*TASK REQUIREMENTS:*
Reproduce exactly the lines of the material beneath, from the line that contains "(fun p : Int" to the line that contains "have hmem : (vals[k], (k", both included, and no other lines.

*AVAILABLE DATA:*
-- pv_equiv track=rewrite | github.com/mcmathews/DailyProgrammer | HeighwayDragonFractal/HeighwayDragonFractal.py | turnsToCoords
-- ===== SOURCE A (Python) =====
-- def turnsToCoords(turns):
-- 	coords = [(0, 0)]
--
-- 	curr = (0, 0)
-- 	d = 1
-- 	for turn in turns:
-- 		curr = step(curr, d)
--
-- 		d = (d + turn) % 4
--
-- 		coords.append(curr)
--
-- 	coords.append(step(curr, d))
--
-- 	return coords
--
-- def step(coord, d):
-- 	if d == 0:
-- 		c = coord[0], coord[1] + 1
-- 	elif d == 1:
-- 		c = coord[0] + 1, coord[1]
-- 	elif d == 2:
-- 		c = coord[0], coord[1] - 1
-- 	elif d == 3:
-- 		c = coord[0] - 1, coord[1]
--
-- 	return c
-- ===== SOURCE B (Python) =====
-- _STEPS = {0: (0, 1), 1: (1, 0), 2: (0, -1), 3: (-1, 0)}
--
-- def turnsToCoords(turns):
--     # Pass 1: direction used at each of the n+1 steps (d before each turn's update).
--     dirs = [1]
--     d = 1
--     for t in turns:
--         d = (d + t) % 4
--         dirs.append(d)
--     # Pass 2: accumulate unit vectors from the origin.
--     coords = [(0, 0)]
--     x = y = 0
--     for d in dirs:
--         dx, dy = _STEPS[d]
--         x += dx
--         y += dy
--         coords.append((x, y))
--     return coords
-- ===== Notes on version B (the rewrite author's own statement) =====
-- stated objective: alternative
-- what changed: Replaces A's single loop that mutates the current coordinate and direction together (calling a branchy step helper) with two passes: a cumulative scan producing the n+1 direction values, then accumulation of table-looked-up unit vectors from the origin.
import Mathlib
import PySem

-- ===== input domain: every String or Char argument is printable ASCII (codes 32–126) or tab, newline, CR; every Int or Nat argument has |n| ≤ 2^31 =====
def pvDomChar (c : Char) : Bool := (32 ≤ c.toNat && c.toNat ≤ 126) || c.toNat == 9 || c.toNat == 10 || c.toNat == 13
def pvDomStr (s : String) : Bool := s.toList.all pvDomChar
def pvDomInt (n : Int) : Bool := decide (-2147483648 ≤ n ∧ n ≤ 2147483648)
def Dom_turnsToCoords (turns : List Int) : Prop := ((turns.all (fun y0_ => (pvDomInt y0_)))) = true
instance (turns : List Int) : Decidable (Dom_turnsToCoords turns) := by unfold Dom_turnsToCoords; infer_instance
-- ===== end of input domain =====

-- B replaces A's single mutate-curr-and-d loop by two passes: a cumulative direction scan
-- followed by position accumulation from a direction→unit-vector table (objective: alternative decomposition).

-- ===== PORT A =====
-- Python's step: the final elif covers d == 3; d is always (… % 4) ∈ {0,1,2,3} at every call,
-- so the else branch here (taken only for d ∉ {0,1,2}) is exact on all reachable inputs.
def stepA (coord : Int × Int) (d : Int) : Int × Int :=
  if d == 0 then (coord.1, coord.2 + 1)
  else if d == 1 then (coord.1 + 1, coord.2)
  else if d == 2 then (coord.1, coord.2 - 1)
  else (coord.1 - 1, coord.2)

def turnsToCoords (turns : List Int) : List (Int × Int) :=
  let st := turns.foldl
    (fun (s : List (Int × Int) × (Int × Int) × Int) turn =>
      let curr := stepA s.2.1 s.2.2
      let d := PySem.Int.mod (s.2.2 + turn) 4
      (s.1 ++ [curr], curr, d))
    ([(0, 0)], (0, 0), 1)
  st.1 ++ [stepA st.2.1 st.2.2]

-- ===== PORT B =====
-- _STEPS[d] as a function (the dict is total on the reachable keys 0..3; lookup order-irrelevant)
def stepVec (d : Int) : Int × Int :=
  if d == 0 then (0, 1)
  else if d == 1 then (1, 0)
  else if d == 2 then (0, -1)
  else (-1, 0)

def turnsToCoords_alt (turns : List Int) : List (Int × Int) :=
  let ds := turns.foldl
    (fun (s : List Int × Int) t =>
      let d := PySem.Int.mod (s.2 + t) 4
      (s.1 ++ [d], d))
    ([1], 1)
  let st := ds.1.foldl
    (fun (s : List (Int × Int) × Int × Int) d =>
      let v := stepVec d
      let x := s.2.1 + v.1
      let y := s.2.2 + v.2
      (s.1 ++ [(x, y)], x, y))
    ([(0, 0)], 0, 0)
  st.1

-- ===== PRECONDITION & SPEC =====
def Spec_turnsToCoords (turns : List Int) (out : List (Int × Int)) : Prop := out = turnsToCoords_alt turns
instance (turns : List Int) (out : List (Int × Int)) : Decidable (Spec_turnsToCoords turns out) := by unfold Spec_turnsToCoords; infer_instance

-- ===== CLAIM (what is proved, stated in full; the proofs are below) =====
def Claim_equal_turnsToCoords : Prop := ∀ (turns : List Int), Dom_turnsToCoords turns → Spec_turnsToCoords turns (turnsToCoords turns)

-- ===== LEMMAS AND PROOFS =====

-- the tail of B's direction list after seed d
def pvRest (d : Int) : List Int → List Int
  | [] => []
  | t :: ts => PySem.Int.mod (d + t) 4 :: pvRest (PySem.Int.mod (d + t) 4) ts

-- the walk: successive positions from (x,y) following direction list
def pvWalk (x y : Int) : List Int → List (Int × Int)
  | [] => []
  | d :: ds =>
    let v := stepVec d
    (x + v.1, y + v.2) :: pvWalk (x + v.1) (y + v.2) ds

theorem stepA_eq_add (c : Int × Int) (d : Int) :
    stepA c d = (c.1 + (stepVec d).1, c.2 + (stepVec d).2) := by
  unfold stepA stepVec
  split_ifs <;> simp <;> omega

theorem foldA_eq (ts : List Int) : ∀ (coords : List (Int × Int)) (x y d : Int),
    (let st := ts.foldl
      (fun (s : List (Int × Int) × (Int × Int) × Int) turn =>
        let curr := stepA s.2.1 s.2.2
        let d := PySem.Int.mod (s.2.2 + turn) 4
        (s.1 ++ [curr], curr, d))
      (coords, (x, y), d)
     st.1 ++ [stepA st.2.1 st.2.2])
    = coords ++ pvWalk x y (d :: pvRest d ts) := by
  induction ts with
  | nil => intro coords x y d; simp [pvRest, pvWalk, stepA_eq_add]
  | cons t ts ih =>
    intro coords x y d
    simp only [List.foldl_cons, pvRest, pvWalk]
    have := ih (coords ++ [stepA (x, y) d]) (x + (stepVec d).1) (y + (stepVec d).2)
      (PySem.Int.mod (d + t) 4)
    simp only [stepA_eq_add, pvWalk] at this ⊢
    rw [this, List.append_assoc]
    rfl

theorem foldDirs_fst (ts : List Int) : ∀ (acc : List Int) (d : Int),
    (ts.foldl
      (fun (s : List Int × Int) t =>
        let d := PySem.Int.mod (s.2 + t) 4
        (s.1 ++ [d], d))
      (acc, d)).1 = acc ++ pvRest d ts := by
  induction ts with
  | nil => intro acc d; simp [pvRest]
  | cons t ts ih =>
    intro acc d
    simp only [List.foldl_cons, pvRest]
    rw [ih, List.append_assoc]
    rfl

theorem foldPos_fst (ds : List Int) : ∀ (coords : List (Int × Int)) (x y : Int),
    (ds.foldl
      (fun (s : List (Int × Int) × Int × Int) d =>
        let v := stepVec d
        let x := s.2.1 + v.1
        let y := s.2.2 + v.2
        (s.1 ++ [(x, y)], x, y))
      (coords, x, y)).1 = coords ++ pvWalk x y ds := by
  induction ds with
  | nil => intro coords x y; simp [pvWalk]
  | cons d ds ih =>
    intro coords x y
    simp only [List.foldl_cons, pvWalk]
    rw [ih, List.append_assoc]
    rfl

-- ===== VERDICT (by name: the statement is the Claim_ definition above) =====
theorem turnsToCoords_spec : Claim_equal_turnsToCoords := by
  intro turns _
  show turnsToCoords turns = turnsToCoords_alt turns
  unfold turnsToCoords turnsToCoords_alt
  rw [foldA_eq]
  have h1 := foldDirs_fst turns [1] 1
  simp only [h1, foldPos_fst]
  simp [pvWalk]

...

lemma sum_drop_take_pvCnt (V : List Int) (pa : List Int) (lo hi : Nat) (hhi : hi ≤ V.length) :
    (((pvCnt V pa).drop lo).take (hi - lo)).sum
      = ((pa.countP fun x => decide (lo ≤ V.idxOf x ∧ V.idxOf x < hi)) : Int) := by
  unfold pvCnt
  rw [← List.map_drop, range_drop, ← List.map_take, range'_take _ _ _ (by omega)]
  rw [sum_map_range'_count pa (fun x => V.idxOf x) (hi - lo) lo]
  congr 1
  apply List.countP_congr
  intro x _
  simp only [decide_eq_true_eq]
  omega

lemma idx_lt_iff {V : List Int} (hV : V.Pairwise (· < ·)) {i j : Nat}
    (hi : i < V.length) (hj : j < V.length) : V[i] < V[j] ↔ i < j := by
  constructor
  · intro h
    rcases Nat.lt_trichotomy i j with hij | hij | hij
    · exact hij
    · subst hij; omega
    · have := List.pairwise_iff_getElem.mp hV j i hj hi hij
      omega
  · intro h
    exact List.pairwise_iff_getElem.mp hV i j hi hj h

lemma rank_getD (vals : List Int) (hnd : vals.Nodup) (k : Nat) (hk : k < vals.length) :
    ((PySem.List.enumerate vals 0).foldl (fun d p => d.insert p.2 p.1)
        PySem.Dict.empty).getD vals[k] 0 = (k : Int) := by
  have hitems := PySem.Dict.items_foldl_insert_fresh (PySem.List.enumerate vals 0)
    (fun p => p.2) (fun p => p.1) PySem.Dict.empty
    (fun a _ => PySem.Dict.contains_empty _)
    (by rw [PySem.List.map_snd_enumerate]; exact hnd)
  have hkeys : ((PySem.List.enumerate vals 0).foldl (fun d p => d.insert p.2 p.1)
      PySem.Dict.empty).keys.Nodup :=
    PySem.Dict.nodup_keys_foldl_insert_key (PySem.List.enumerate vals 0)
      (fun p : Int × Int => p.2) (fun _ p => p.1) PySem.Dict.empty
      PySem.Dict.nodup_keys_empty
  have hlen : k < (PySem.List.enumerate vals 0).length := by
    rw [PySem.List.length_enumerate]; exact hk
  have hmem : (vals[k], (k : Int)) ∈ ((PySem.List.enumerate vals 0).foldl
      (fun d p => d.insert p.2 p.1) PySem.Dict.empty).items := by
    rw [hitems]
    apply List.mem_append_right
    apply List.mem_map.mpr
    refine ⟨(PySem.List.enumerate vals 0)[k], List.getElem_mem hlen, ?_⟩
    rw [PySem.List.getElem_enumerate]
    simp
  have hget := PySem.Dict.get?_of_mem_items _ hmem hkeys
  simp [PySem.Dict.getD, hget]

*EXERCISE OUTPUT:*
      (fun p : Int × Int => p.2) (fun _ p => p.1) PySem.Dict.empty
      PySem.Dict.nodup_keys_empty
  have hlen : k < (PySem.List.enumerate vals 0).length := by
    rw [PySem.List.length_enumerate]; exact hk
  have hmem : (vals[k], (k : Int)) ∈ ((PySem.List.enumerate vals 0).foldl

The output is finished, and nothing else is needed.